So the old realtor who goes, “Come into office for 20 minutes – I need to see you.” You’re not getting the Millennial into the office. You’re going to have to meet them at a coffee shop. The dynamic is 1) they are far more educated, 2) they have a great frame of reference, so they know a good deal when they see it, and then 3) they’re looking for someone they can trust when the opportunity arises.

Now, I will say this to you; that I believe the future of real estate – and we train 200,000 realtors in the US and Canada alone every year. I’ll say this. What you’re going to see, is an increased pressure on commissions.

What I actually believe you’ll see – people have been saying for years that the real estate agent’s going out of business – the real estate agent is going nowhere. The pressure is going to be at the real estate brokerage level. And it’s the real estate brokerage that’s getting squeezed. And that’s where – that model is what’s actually getting interrupted. The old brick and mortar office. 

84% of realtors who are affiliated with a brick and mortar office, now consider their primary office their home. Because, we used to have to come into the office – examine the microfiche – ok? Like James Bond. Now I’ve got everything I need on my phone.


Technology Increasing Effectiveness and Efficiency

I interviewed Neil Armstrong, years ago, at one of our events. He said he went to the moon with less technology in the cockpit of Apollo 11 than was on my cell phone.

brian buffini on millenials using iphone

So now, the technology and the speed of the information – the ability to communicate – Docusign – my Gosh, if Docusign had been around in my early days – my wife wouldn’t have known how many properties we would have bought. That’s all I have to say. The fact that I had to have a discussion about every time I wanted to buy an investment property – they eliminated – but Docusign, “honey, you’re on file!”. You know?

So, it’s made things more efficient – made things more effective. You guys did a great job of talking about value today – talked about not getting the discounted broker and so on and so forth.

But I would say this – I believe commission pressure is a thing of the future. I think realtors need to have a long term perspective.

If you have listeners that are buying multiple properties, then a realtor should take a look at it as a business arrangement, and should say, this is a bulk deal arrangement.

If you’re Suzy homeowner and you’re not buying another home for 10 years, you’ve got to pay the freight. But if you’re going to buy – do a deal with me every quarter, or whatever else – we’ve got to look at a different arrangement.

Now I would also say – and to support what you guys said earlier on – is a lot of times investors – they’re watching the dimes and counting the pennies, and they need to, because you’ve got to be careful to make money on real estate.

But, on the way out, you’ve got to realize that the average real estate agent sells a home for 14% higher than someone selling it for themselves. And so, their commission is more than covered – because of their ability to promote and market.

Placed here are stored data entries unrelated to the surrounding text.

-- pv_equiv track=rewrite | github.com/magnus-lindstrom/adventofcode | 2017/src/utils.py | reverse_list_section
-- ===== SOURCE A (Python) =====
-- import math
--
-- def reverse_list_section(listt, section_size, current_pos):
--     list_size = len(listt)
--     for i in range(math.ceil(section_size / 2)):
--         tmp = listt[(current_pos + i) % list_size]
--         listt[(current_pos + i) % list_size] = listt[
--             (current_pos + section_size - i - 1) % list_size
--         ]
--
--         listt[(current_pos + section_size - i - 1) % list_size] = tmp
--     return listt
-- ===== SOURCE B (Python) =====
-- def reverse_list_section(listt, section_size, current_pos):
--     n = len(listt)
--     idx = [(current_pos + i) % n for i in range(section_size)]
--     vals = [listt[j] for j in idx]
--     for j, v in zip(idx, reversed(vals)):
--         listt[j] = v
--     return listt
-- ===== Notes on version B (the rewrite author's own statement) =====
-- stated objective: alternative
-- what changed: Replaced the inward pairwise-swap loop over ceil(n/2) iterations with a gather/reverse/scatter decomposition: compute the circular index list, read the section, and write it back reversed.
-- outside the precondition, e.g. on reverse_list_section([1, 2, 3], 5, 1): A returns [1, 2, 3], B returns [1, 3, 2]
import Mathlib
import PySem

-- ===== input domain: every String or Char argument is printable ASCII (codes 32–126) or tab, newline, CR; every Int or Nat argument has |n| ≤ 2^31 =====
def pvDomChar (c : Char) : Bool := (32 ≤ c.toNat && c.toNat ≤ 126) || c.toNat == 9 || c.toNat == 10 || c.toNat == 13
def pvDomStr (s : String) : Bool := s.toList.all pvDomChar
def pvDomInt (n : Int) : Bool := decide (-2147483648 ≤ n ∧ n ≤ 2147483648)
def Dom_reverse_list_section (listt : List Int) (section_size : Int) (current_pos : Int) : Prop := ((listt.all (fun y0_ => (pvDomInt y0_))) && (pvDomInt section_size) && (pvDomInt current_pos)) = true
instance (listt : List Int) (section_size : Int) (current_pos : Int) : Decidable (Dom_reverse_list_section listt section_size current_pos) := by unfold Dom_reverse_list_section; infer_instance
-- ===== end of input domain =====

-- B replaces A's inward pairwise-swap loop by a gather/reverse/scatter decomposition (same cost);
-- in Python both mutate listt in place to the same final state, and the claim is about the returned list.


-- ===== PORT A =====
-- math.ceil(section_size / 2) on ints with |section_size| ≤ 2^31 equals (section_size + 1) // 2
-- (float division is exact at this magnitude); both indices are '% list_size' results, hence in
-- range whenever list_size > 0, so pyGetD/pySetD are exact there (list_size = 0 with a loop
-- iteration is Python's ZeroDivisionError, excluded by Pre_).
def reverse_list_section (listt : List Int) (section_size : Int) (current_pos : Int) : List Int :=
  let listSize : Int := (listt.length : Int)
  (PySem.List.pyRange 0 (PySem.Int.floordiv (section_size + 1) 2) 1).foldl
    (fun l i =>
      let tmp := PySem.List.pyGetD l (PySem.Int.mod (current_pos + i) listSize) 0
      let l2 := PySem.List.pySetD l (PySem.Int.mod (current_pos + i) listSize)
                  (PySem.List.pyGetD l (PySem.Int.mod (current_pos + section_size - i - 1) listSize) 0)
      PySem.List.pySetD l2 (PySem.Int.mod (current_pos + section_size - i - 1) listSize) tmp)
    listt

-- ===== PORT B =====
def reverse_list_section_alt (listt : List Int) (section_size : Int) (current_pos : Int) : List Int :=
  let n : Int := (listt.length : Int)
  let idx := (PySem.List.pyRange 0 section_size 1).map (fun i => PySem.Int.mod (current_pos + i) n)
  let vals := idx.map (fun j => PySem.List.pyGetD listt j 0)
  (idx.zip vals.reverse).foldl (fun l jv => PySem.List.pySetD l jv.1 jv.2) listt

-- ===== PRECONDITION & SPEC =====
-- Pre_ excludes (i) an empty list with section_size ≥ 1, where A raises ZeroDivisionError, and
-- (ii) section_size > len(listt), where the circular indices collide and A's in-place pairwise
-- swaps versus B's last-write-wins scatter are two equally accidental resolutions of the overlap.
def Pre_reverse_list_section (listt : List Int) (section_size : Int) (current_pos : Int) : Prop :=
  section_size ≤ (listt.length : Int)
instance (listt : List Int) (section_size : Int) (current_pos : Int) : Decidable (Pre_reverse_list_section listt section_size current_pos) := by unfold Pre_reverse_list_section; infer_instance

def pvWitness_reverse_list_section : List Int × Int × Int := ([1, 2, 3], 2, 1)

def Spec_reverse_list_section (listt : List Int) (section_size : Int) (current_pos : Int) (out : List Int) : Prop := out = reverse_list_section_alt listt section_size current_pos
instance (listt : List Int) (section_size : Int) (current_pos : Int) (out : List Int) : Decidable (Spec_reverse_list_section listt section_size current_pos out) := by unfold Spec_reverse_list_section; infer_instance

-- ===== CLAIM (what is proved, stated in full; the proofs are below) =====
def Claim_equal_reverse_list_section : Prop := ∀ (listt : List Int) (section_size : Int) (current_pos : Int), Dom_reverse_list_section listt section_size current_pos → Pre_reverse_list_section listt section_size current_pos → Spec_reverse_list_section listt section_size current_pos (reverse_list_section listt section_size current_pos)

-- ===== LEMMAS AND PROOFS =====

-- the circular index of offset j from current_pos, as a Nat (proof-only abbreviation)
def pvIdx (listt : List Int) (cp : Int) (j : Nat) : Nat :=
  (PySem.Int.mod (cp + (j : Int)) (listt.length : Int)).toNat

-- getD facts about List.set
lemma pv_getD_set_self (l : List Int) (a : Nat) (v : Int) (h : a < l.length) :
    (l.set a v).getD a 0 = v := by
  simp [List.getD_eq_getElem?_getD, List.getElem?_set_self h]

lemma pv_getD_set_ne (l : List Int) (a q : Nat) (v : Int) (h : q ≠ a) :
    (l.set a v).getD q 0 = l.getD q 0 := by
  simp [List.getD_eq_getElem?_getD, List.getElem?_set_ne (Ne.symm h)]

-- the scatter fold: length, untouched positions, touched positions
lemma pv_length_foldl_set (ps : List (Nat × Int)) (l0 : List Int) :
    (ps.foldl (fun l p => l.set p.1 p.2) l0).length = l0.length := by
  induction ps generalizing l0 with
  | nil => rfl
  | cons p ps ih => simp [List.foldl_cons, ih]

lemma pv_getD_foldl_set_not_mem (ps : List (Nat × Int)) (l0 : List Int) (q : Nat)
    (h : ∀ p ∈ ps, p.1 ≠ q) :
    (ps.foldl (fun l p => l.set p.1 p.2) l0).getD q 0 = l0.getD q 0 := by
  induction ps generalizing l0 with
  | nil => rfl
  | cons p ps ih =>
    rw [List.foldl_cons, ih _ (fun r hr => h r (List.mem_cons_of_mem _ hr))]
    exact pv_getD_set_ne _ _ _ _ (Ne.symm (h p List.mem_cons_self))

They’re going to get multiple offers – multiple people interested – and more people means more interest, more interest means it sells quicker and faster at a higher price.

So, I do believe there’s going to be more pressure in the marketplace for realtors. It might not be, “Oh, I’m going to sell it for 3% or 4%.” It might be, “I’m going to give you $1,000 off,” or “I’m going to do this,” or “I’m going to do that,” or “I’ll help with this closing cost,” or whatever.

But I think the other side is – you want to make sure you’re working with a real pro, because they’re going to make you more money than they cost you.

Robert Helms: You know in any business, as efficiencies come in, and it becomes easier to do the business, then it’s fine that the previous model changes. I don’t think there’s any objection to an agent saying, “Well I’m stuck on a figure,” right?

I mean, commissions are negotiable, by law. And it’s really – you go to different marketplaces, and there are different practices. We’re in a lot of international markets where commissions are 10% typically. It’s like, “Wow!”

We often say, “Yeah just so you guys know if you decide to buy in this country, typically the agents get paid 10%.” And an agent will pipe up and say, “Yeah, and we haven’t had a raise in 10 years.”

But, if I can do – as an agent – if I can do more business, if I can reach more people, and if I can do it more efficiently, then shouldn’t the cost come down for everybody? So it’s not getting – you’ve got to get your mind around – doing more business and having your bottom line increase is more important than what the gross commission is.

Brian Buffini: Well, I just think the future is this – you’re going to see a smaller amount of realtors doing a higher amount of business. That’s just the way it is. And you’re going to see an awful lot of agents who do a very small percentage. That continues on. I mean, when somebody says to me, “How big is your market?”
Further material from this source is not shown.